As previously described, different sensors have certain shortcomings. To overcome the shortcomings of individual sensors, a camera-radar based sensor fusion scheme is described herein, using high-dimensional camera and radars, while retaining the latency low enough to match safety requirements. Sensor fusion even in early warning system on a chip (SoC) (e.g., 1-5 ms timeframe) and not only in the centralized device fusing the results from various camera/Radar detections along the car is currently an important topic of interest.
Aspects disclosed herein can provide an advantage over existing centralized sensor fusion schemes that require the fusion, for example, within a 100 ms timeframe.
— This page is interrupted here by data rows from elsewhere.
-- pv_equiv track=rewrite | github.com/alberlab/lammps_hic | lammps_hic/util.py | chromosome_string_to_numeric_id
-- ===== SOURCE A (Python) =====
-- def chromosome_string_to_numeric_id(chrom):
--     '''
--     Transform a list of strings in numeric
--     ids (from 1 to N). Multiple chromosome copies
--     will have the same id
--     '''
--     chr_map = {}
--     chrom_id = []
--     hv = 0
--     for s in chrom:
--         z = s.replace('chr', '')
--         try:
--             n = chr_map[z]
--         except KeyError:
--             n = hv + 1
--             chr_map[z] = n
--             hv = n
--         chrom_id.append(n)
--     return chrom_id
-- ===== SOURCE B (Python) =====
-- def chromosome_string_to_numeric_id(chrom):
--     '''
--     Transform a list of strings in numeric
--     ids (from 1 to N). Multiple chromosome copies
--     will have the same id
--     '''
--     keys = [s.replace('chr', '') for s in chrom]
--     return [len(set(keys[:keys.index(z) + 1])) for z in keys]
-- ===== Notes on version B (the rewrite author's own statement) =====
-- stated objective: alternative
-- what changed: A assigns ids with a dict plus a running counter in one stateful pass; B keeps no mapping or counter at all: the id of each element is the count of distinct stripped keys in the prefix ending at that key's first occurrence, computed directly as len(set(keys[:keys.index(z)+1])); B trades A's linear time for this quadratic counting formulation.
import Mathlib
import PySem

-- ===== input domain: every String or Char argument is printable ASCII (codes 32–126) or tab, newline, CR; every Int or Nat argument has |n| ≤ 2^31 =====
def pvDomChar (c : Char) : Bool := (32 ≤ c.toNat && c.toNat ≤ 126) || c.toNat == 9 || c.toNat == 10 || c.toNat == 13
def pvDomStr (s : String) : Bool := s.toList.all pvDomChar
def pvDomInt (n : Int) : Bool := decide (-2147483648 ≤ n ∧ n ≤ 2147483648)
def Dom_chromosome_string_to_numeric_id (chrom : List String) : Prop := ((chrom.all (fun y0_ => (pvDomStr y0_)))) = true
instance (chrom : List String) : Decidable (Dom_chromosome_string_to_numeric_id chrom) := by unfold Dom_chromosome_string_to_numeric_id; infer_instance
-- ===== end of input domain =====

-- B replaces A's dict-with-running-counter pass by a direct counting formula: each id is the number of distinct stripped keys in the prefix up to that key's first occurrence (quadratic, no mapping kept); objective: alternative.


-- ===== PORT A =====
-- A: one pass; dict z → id and counter hv; an unseen key gets id hv+1 (try/except KeyError = get? match).
def chromosome_string_to_numeric_id (chrom : List String) : List Int :=
  (chrom.foldl
    (fun (st : PySem.Dict String Int × List Int × Int) s =>
      let z := PySem.Str.replace s "chr" ""
      match PySem.Dict.get? st.1 z with
      | some n => (st.1, st.2.1 ++ [n], st.2.2)
      | none =>
          let n := st.2.2 + 1
          (PySem.Dict.insert st.1 z n, st.2.1 ++ [n], n))
    (PySem.Dict.empty, ([] : List Int), (0 : Int))).2.1

-- ===== PORT B =====
-- B: the stripped keys, then for each key z the value len(set(keys[:keys.index(z)+1])).
-- The `none` branch is where Python's keys.index(z) would raise ValueError; it is
-- unreachable because z is drawn from keys itself.
def chromosome_string_to_numeric_id_alt (chrom : List String) : List Int :=
  let keys := chrom.map (fun s => PySem.Str.replace s "chr" "")
  keys.map (fun z =>
    match PySem.List.index? keys z with
    | some j =>
        PySem.Set.len (PySem.Set.ofList (PySem.List.slice keys none (some ((j : Int) + 1))))
    | none => 0)

-- ===== PRECONDITION & SPEC =====
def Spec_chromosome_string_to_numeric_id (chrom : List String) (out : List Int) : Prop := out = chromosome_string_to_numeric_id_alt chrom
instance (chrom : List String) (out : List Int) : Decidable (Spec_chromosome_string_to_numeric_id chrom out) := by unfold Spec_chromosome_string_to_numeric_id; infer_instance

-- ===== CLAIM (what is proved, stated in full; the proofs are below) =====
def Claim_equal_chromosome_string_to_numeric_id : Prop := ∀ (chrom : List String), Dom_chromosome_string_to_numeric_id chrom → Spec_chromosome_string_to_numeric_id chrom (chromosome_string_to_numeric_id chrom)

-- ===== LEMMAS AND PROOFS =====

-- the key Python computes: s.replace('chr', '')
def pvKey (s : String) : String := PySem.Str.replace s "chr" ""

-- the first-seen distinct keys, from an arbitrary accumulator
def pvDedupFrom (order ks : List String) : List String :=
  ks.foldl (fun acc z => if z ∈ acc then acc else acc ++ [z]) order

-- the id of key z: its position in the distinct list, plus one (0 = unreachable)
def pvVal (order : List String) (z : String) : Int :=
  match PySem.List.index? order z with
  | some i => (i : Int) + 1
  | none => 0

-- A's loop (the exact fold of port A, from an arbitrary state)
def pvLoopA (st : PySem.Dict String Int × List Int × Int) (chrom : List String) :
    PySem.Dict String Int × List Int × Int :=
  chrom.foldl
    (fun (st : PySem.Dict String Int × List Int × Int) s =>
      let z := PySem.Str.replace s "chr" ""
      match PySem.Dict.get? st.1 z with
      | some n => (st.1, st.2.1 ++ [n], st.2.2)
      | none =>
          let n := st.2.2 + 1
          (PySem.Dict.insert st.1 z n, st.2.1 ++ [n], n)) st

lemma pvDedupFrom_cons (order : List String) (z : String) (ks : List String) :
    pvDedupFrom order (z :: ks) = pvDedupFrom (if z ∈ order then order else order ++ [z]) ks := rfl

lemma pvDedupFrom_comp (l1 l2 order : List String) :
    pvDedupFrom order (l1 ++ l2) = pvDedupFrom (pvDedupFrom order l1) l2 := by
  simp [pvDedupFrom, List.foldl_append]

lemma pvDedupFrom_append (ks : List String) (order : List String) :
    ∃ t, pvDedupFrom order ks = order ++ t := by
  induction ks generalizing order with
  | nil => exact ⟨[], by simp [pvDedupFrom]⟩
  | cons z ks ih =>
      rw [pvDedupFrom_cons]
      by_cases hz : z ∈ order
      · simpa [hz] using ih order
      · obtain ⟨t, ht⟩ := ih (order ++ [z])
        exact ⟨z :: t, by simpa [hz] using ht⟩

lemma index?_pvDedupFrom_of_mem (order ks : List String) (z : String) (hz : z ∈ order) :
    PySem.List.index? (pvDedupFrom order ks) z = PySem.List.index? order z := by
  obtain ⟨t, ht⟩ := pvDedupFrom_append ks order
  rw [ht, PySem.List.index?_append_of_mem t hz]

-- set(l) (first occurrences, in order) is exactly the dedup fold
lemma pvOfList_eq (ks : List String) :
    ∀ order : List String, ks.foldl PySem.Set.add order = pvDedupFrom order ks := by
  induction ks with
  | nil => intro order; simp [pvDedupFrom]
  | cons z ks ih =>
      intro order
      rw [List.foldl_cons, pvDedupFrom_cons]
      by_cases hz : z ∈ order
      · have : PySem.Set.add order z = order := by simp [PySem.Set.add, hz]
        rw [this, if_pos hz, ih]
      · have : PySem.Set.add order z = order ++ [z] := by simp [PySem.Set.add, hz]
        rw [this, if_neg hz, ih]

lemma pvMem_dedup_nil (ks : List String) (z : String) :
    z ∈ pvDedupFrom [] ks ↔ z ∈ ks := by
  rw [← pvOfList_eq]
  exact PySem.Set.mem_ofList ks z

-- B's counting formula equals the position-in-distinct-list id
lemma pvAltVal (keys : List String) (z : String) (j : Nat)
    (hj : PySem.List.index? keys z = some j) :
    PySem.Set.len (PySem.Set.ofList (keys.take (j + 1))) = pvVal (pvDedupFrom [] keys) z := by
  obtain ⟨pre, suf, hks, hlen, hpre⟩ := (PySem.List.index?_eq_some_iff keys z j).mp hj
  have htake : keys.take (j + 1) = pre ++ [z] := by
    subst hks hlen
    simp [List.take_append]
  have hznd : z ∉ pvDedupFrom [] pre := fun h => hpre ((pvMem_dedup_nil pre z).mp h)
  have hded : pvDedupFrom [] (pre ++ [z]) = pvDedupFrom [] pre ++ [z] := by
    rw [pvDedupFrom_comp, pvDedupFrom_cons, if_neg hznd]
    simp [pvDedupFrom]
  have hof : PySem.Set.ofList (keys.take (j + 1)) = pvDedupFrom [] pre ++ [z] := by
    rw [htake, show PySem.Set.ofList (pre ++ [z]) = (pre ++ [z]).foldl PySem.Set.add [] from rfl,
        pvOfList_eq, hded]
  have hkeys2 : keys = (pre ++ [z]) ++ suf := by rw [hks]; simp
  have hidx : PySem.List.index? (pvDedupFrom [] keys) z
      = some (pvDedupFrom [] pre).length := by
    rw [hkeys2, pvDedupFrom_comp, index?_pvDedupFrom_of_mem _ _ _ (by rw [hded]; simp),
        hded, PySem.List.index?_append_singleton_self _ _ hznd]
  unfold pvVal
  rw [hidx, hof]
  simp [PySem.Set.len]

-- B computes the per-key ids over the dedup list of all keys
lemma pvAlt_eq (chrom : List String) :
    chromosome_string_to_numeric_id_alt chrom
      = chrom.map (fun s => pvVal (pvDedupFrom [] (chrom.map pvKey)) (pvKey s)) := by
  unfold chromosome_string_to_numeric_id_alt
  have hkeys : chrom.map (fun s => PySem.Str.replace s "chr" "") = chrom.map pvKey := rfl
  simp only [hkeys]
  rw [List.map_map]
  refine List.map_congr_left ?_
  intro s hs
  have hmem : pvKey s ∈ chrom.map pvKey := List.mem_map_of_mem hs
  obtain ⟨j, hj⟩ := Option.isSome_iff_exists.mp
    ((PySem.List.index?_isSome_iff (chrom.map pvKey) (pvKey s)).mpr hmem)
  simp only [Function.comp]
  rw [hj]
  show PySem.Set.len (PySem.Set.ofList
      (PySem.List.slice (chrom.map pvKey) none (some ((j : Int) + 1))))
    = pvVal (pvDedupFrom [] (chrom.map pvKey)) (pvKey s)
  have hsl : PySem.List.slice (chrom.map pvKey) none (some ((j : Int) + 1))
      = (chrom.map pvKey).take (j + 1) := by
    rw [show ((j : Int) + 1) = ((j + 1 : Nat) : Int) from by push_cast; ring,
        PySem.List.slice_to_natCast]
  rw [hsl, pvAltVal _ _ _ hj]

-- Main invariant: if the dict maps each key to its position in `order` plus one and the
-- counter equals `order.length`, A's loop appends exactly the pvVal ids over the
-- dedup list extended by the remaining keys.
lemma pvLoopA_spec (chrom : List String) :
    ∀ (order : List String) (d : PySem.Dict String Int) (acc : List Int),
      (∀ z, PySem.Dict.get? d z
          = Option.map (fun i : Nat => (i : Int) + 1) (PySem.List.index? order z)) →
      (pvLoopA (d, acc, (order.length : Int)) chrom).2.1
        = acc ++ chrom.map (fun s => pvVal (pvDedupFrom order (chrom.map pvKey)) (pvKey s)) := by
  induction chrom with
  | nil => intro order d acc _; simp [pvLoopA, pvDedupFrom]
  | cons s chrom ih =>
      intro order d acc hd
      have hstep : pvLoopA (d, acc, (order.length : Int)) (s :: chrom)
          = pvLoopA (match PySem.Dict.get? d (pvKey s) with
              | some n => (d, acc ++ [n], (order.length : Int))
              | none => (PySem.Dict.insert d (pvKey s) ((order.length : Int) + 1),
                         acc ++ [(order.length : Int) + 1], (order.length : Int) + 1)) chrom := by
        unfold pvKey
        cases h : PySem.Dict.get? d (PySem.Str.replace s "chr" "") <;> simp [pvLoopA, h]
      have hmapcons : (s :: chrom).map pvKey = pvKey s :: chrom.map pvKey := rfl
      by_cases hz : pvKey s ∈ order
      · rcases hi : PySem.List.index? order (pvKey s) with _ | i
        · exact absurd ((PySem.List.index?_eq_none_iff order (pvKey s)).mp hi) (not_not_intro hz)
        · have hdz : PySem.Dict.get? d (pvKey s) = some ((i : Int) + 1) := by
            rw [hd (pvKey s), hi]; rfl
          have hded : pvDedupFrom order ((s :: chrom).map pvKey)
              = pvDedupFrom order (chrom.map pvKey) := by
            rw [hmapcons, pvDedupFrom_cons, if_pos hz]
          have hval : pvVal (pvDedupFrom order (chrom.map pvKey)) (pvKey s) = (i : Int) + 1 := by
            unfold pvVal
            rw [index?_pvDedupFrom_of_mem order _ _ hz, hi]
          rw [hstep, hdz, ih order d (acc ++ [(i : Int) + 1]) hd, hded]
          simp [hval]
      · have hdz : PySem.Dict.get? d (pvKey s) = none := by
          rw [hd (pvKey s), (PySem.List.index?_eq_none_iff order (pvKey s)).mpr hz]; rfl
        have hd' : ∀ w, PySem.Dict.get? (PySem.Dict.insert d (pvKey s) ((order.length : Int) + 1)) w
            = Option.map (fun i : Nat => (i : Int) + 1)
                (PySem.List.index? (order ++ [pvKey s]) w) := by
          intro w
          by_cases hw : w = pvKey s
          · subst hw
            rw [PySem.Dict.get?_insert_self,
                PySem.List.index?_append_singleton_self order (pvKey s) hz]
            rfl
          · rw [PySem.Dict.get?_insert_of_ne _ _ hw, hd w]
            by_cases hwo : w ∈ order
            · rw [PySem.List.index?_append_of_mem [pvKey s] hwo]
            · rw [(PySem.List.index?_eq_none_iff order w).mpr hwo,
                  (PySem.List.index?_eq_none_iff (order ++ [pvKey s]) w).mpr (by simp [hwo, hw])]
        have hded : pvDedupFrom order ((s :: chrom).map pvKey)
            = pvDedupFrom (order ++ [pvKey s]) (chrom.map pvKey) := by
          rw [hmapcons, pvDedupFrom_cons, if_neg hz]
        have hval : pvVal (pvDedupFrom (order ++ [pvKey s]) (chrom.map pvKey)) (pvKey s)
            = (order.length : Int) + 1 := by
          unfold pvVal
          rw [index?_pvDedupFrom_of_mem _ _ _ (by simp),
              PySem.List.index?_append_singleton_self order (pvKey s) hz]
        have hih := ih (order ++ [pvKey s])
            (PySem.Dict.insert d (pvKey s) ((order.length : Int) + 1))
            (acc ++ [(order.length : Int) + 1]) hd'
        rw [show (((order ++ [pvKey s]).length : Nat) : Int) = (order.length : Int) + 1
            from by simp] at hih
        rw [hstep, hdz, hih, hded]
        simp [hval]

-- ===== VERDICT (by name: the statement is the Claim_ definition above) =====
theorem chromosome_string_to_numeric_id_spec : Claim_equal_chromosome_string_to_numeric_id := by
  intro chrom _
  unfold Spec_chromosome_string_to_numeric_id
  have h0 : ∀ z, PySem.Dict.get? (PySem.Dict.empty : PySem.Dict String Int) z
      = Option.map (fun i : Nat => (i : Int) + 1) (PySem.List.index? ([] : List String) z) := by
    intro z; rw [PySem.Dict.get?_empty]; rfl
  have h := pvLoopA_spec chrom [] PySem.Dict.empty [] h0
  rw [pvAlt_eq]
  exact h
According to a non-limiting example, an earlier trigger could already be triggered at the camera/radar SoC level tuning the required frame-rates of all camera/radar data streams.
According to the aspects described herein, transmission of 3D cubes for a radar/camera cube and performing centralized fusion of the 3D cubes, results in a reduction in computational requirements when centralized fusion is triggered. A further aspect is the ability to obtain outputs of the camera/radar sensor fusion stack and the corresponding locations of particular objects and thus the fusion of these (x,y,z) object tuples in the centralized sensor fusion unit.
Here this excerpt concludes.